| ACTIVITY |
Could you return the lines below exactly, from the first line up to and including the line that holds "pv_seq_get n left hl (by omega)]"?
── DATA FOR REVIEW ──
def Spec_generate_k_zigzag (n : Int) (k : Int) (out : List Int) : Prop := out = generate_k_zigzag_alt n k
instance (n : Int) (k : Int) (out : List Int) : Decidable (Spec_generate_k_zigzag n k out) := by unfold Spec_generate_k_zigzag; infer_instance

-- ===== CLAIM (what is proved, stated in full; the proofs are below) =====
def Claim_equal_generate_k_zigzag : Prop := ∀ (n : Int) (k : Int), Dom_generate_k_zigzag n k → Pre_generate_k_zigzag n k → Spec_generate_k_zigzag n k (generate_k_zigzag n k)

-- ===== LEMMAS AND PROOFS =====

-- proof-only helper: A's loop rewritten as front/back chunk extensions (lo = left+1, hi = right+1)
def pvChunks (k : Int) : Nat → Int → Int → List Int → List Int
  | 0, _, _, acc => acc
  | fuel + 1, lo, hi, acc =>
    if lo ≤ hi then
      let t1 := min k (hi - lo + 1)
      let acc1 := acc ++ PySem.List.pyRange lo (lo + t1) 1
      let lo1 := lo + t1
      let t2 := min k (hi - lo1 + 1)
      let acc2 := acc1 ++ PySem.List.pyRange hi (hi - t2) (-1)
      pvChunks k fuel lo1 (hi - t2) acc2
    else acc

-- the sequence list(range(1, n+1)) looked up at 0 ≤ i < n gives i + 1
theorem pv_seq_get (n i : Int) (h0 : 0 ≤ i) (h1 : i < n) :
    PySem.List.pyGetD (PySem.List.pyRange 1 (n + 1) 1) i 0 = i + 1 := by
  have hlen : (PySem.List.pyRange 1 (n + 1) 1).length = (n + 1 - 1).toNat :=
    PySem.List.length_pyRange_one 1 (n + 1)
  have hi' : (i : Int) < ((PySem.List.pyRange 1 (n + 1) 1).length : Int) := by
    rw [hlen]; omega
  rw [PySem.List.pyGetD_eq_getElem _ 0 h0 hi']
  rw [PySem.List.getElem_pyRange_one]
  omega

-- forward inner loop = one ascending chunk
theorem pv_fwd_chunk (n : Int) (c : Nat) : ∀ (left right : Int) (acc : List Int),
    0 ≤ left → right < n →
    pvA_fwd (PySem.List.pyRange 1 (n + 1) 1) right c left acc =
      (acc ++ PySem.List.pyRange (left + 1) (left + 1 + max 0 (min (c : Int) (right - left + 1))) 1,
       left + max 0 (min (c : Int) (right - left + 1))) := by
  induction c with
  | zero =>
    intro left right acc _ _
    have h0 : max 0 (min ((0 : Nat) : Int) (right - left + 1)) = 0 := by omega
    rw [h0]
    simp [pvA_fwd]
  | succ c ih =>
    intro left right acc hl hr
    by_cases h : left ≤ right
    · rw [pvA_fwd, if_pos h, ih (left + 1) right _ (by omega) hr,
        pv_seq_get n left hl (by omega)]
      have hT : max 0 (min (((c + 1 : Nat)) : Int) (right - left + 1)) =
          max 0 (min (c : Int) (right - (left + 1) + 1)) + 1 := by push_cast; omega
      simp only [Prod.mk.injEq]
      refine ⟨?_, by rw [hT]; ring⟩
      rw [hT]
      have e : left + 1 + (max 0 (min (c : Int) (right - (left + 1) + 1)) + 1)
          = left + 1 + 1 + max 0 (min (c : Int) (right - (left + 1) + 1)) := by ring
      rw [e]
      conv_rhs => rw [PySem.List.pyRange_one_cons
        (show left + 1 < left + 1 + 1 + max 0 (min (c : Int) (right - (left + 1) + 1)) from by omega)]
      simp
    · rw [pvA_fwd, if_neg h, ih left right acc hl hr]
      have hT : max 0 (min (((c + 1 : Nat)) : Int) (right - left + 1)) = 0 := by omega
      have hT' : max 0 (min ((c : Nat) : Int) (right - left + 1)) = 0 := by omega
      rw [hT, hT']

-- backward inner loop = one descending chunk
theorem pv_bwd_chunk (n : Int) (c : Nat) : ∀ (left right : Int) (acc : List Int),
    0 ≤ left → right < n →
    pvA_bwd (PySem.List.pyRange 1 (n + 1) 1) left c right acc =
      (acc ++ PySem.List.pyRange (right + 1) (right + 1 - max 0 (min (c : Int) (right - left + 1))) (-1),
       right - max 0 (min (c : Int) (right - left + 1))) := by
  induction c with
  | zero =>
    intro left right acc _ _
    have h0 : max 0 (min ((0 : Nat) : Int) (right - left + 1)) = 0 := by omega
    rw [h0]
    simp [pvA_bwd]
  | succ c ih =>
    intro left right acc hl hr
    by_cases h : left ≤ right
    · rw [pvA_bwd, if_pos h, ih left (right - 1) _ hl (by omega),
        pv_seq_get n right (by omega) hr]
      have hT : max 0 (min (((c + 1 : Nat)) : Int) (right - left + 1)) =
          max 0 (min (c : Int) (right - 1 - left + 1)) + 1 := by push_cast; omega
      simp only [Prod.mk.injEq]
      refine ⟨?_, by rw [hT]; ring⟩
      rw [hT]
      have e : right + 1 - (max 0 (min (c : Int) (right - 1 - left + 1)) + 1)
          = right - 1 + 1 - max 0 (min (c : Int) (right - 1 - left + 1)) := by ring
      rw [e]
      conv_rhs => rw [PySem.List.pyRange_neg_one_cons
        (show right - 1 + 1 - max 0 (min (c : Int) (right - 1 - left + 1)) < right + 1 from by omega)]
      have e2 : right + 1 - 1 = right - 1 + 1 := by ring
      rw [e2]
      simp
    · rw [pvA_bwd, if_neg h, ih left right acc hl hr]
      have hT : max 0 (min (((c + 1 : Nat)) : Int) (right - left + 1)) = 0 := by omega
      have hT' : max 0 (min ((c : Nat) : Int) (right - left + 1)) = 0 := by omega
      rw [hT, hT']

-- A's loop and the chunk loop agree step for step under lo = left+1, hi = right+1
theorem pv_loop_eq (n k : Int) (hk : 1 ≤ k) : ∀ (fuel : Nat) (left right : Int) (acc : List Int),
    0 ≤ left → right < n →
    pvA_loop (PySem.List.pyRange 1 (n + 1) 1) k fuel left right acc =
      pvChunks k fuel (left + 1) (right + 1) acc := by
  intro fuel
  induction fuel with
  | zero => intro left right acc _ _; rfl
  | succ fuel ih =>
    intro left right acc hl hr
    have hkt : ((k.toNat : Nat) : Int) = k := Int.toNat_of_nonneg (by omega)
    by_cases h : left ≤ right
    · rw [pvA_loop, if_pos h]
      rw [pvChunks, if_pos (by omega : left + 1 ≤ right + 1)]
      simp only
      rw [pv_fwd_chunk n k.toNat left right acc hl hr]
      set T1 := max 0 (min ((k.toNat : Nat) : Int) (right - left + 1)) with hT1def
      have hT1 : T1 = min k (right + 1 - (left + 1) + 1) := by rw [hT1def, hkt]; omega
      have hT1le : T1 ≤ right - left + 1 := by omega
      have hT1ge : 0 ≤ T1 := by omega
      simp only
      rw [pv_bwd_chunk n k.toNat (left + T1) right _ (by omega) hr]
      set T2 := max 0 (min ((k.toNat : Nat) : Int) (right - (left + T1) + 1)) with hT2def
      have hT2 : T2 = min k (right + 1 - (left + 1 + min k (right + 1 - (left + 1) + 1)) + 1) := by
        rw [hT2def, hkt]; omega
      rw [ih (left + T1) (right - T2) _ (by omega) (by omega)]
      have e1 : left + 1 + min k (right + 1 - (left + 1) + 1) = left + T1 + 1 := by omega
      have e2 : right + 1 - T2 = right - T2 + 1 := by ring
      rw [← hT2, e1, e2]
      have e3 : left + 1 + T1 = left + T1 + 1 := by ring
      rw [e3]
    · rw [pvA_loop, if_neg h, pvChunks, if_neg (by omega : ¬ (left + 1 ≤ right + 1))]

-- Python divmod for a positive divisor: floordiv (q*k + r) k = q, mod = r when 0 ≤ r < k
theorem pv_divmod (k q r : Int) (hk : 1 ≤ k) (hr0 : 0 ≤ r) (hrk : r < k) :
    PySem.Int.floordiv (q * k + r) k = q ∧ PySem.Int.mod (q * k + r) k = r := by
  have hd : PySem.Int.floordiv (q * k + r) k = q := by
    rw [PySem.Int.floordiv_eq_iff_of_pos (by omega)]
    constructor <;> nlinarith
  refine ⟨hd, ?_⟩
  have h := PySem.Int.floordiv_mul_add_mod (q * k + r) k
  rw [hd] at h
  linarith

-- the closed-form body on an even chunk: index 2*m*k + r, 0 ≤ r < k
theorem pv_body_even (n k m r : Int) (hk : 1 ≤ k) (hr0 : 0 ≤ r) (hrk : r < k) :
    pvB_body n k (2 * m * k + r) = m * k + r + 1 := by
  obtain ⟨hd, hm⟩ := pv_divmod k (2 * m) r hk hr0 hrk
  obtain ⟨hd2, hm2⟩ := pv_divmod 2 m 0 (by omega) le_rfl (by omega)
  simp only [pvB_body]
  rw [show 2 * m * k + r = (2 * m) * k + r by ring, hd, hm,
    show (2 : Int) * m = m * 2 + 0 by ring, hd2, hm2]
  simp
───
| TASK OUTPUT |
def Spec_generate_k_zigzag (n : Int) (k : Int) (out : List Int) : Prop := out = generate_k_zigzag_alt n k
instance (n : Int) (k : Int) (out : List Int) : Decidable (Spec_generate_k_zigzag n k out) := by unfold Spec_generate_k_zigzag; infer_instance

-- ===== CLAIM (what is proved, stated in full; the proofs are below) =====
def Claim_equal_generate_k_zigzag : Prop := ∀ (n : Int) (k : Int), Dom_generate_k_zigzag n k → Pre_generate_k_zigzag n k → Spec_generate_k_zigzag n k (generate_k_zigzag n k)

-- ===== LEMMAS AND PROOFS =====

-- proof-only helper: A's loop rewritten as front/back chunk extensions (lo = left+1, hi = right+1)
def pvChunks (k : Int) : Nat → Int → Int → List Int → List Int
  | 0, _, _, acc => acc
  | fuel + 1, lo, hi, acc =>
    if lo ≤ hi then
      let t1 := min k (hi - lo + 1)
      let acc1 := acc ++ PySem.List.pyRange lo (lo + t1) 1
      let lo1 := lo + t1
      let t2 := min k (hi - lo1 + 1)
      let acc2 := acc1 ++ PySem.List.pyRange hi (hi - t2) (-1)
      pvChunks k fuel lo1 (hi - t2) acc2
    else acc

-- the sequence list(range(1, n+1)) looked up at 0 ≤ i < n gives i + 1
theorem pv_seq_get (n i : Int) (h0 : 0 ≤ i) (h1 : i < n) :
    PySem.List.pyGetD (PySem.List.pyRange 1 (n + 1) 1) i 0 = i + 1 := by
  have hlen : (PySem.List.pyRange 1 (n + 1) 1).length = (n + 1 - 1).toNat :=
    PySem.List.length_pyRange_one 1 (n + 1)
  have hi' : (i : Int) < ((PySem.List.pyRange 1 (n + 1) 1).length : Int) := by
    rw [hlen]; omega
  rw [PySem.List.pyGetD_eq_getElem _ 0 h0 hi']
  rw [PySem.List.getElem_pyRange_one]
  omega

-- forward inner loop = one ascending chunk
theorem pv_fwd_chunk (n : Int) (c : Nat) : ∀ (left right : Int) (acc : List Int),
    0 ≤ left → right < n →
    pvA_fwd (PySem.List.pyRange 1 (n + 1) 1) right c left acc =
      (acc ++ PySem.List.pyRange (left + 1) (left + 1 + max 0 (min (c : Int) (right - left + 1))) 1,
       left + max 0 (min (c : Int) (right - left + 1))) := by
  induction c with
  | zero =>
    intro left right acc _ _
    have h0 : max 0 (min ((0 : Nat) : Int) (right - left + 1)) = 0 := by omega
    rw [h0]
    simp [pvA_fwd]
  | succ c ih =>
    intro left right acc hl hr
    by_cases h : left ≤ right
    · rw [pvA_fwd, if_pos h, ih (left + 1) right _ (by omega) hr,
        pv_seq_get n left hl (by omega)]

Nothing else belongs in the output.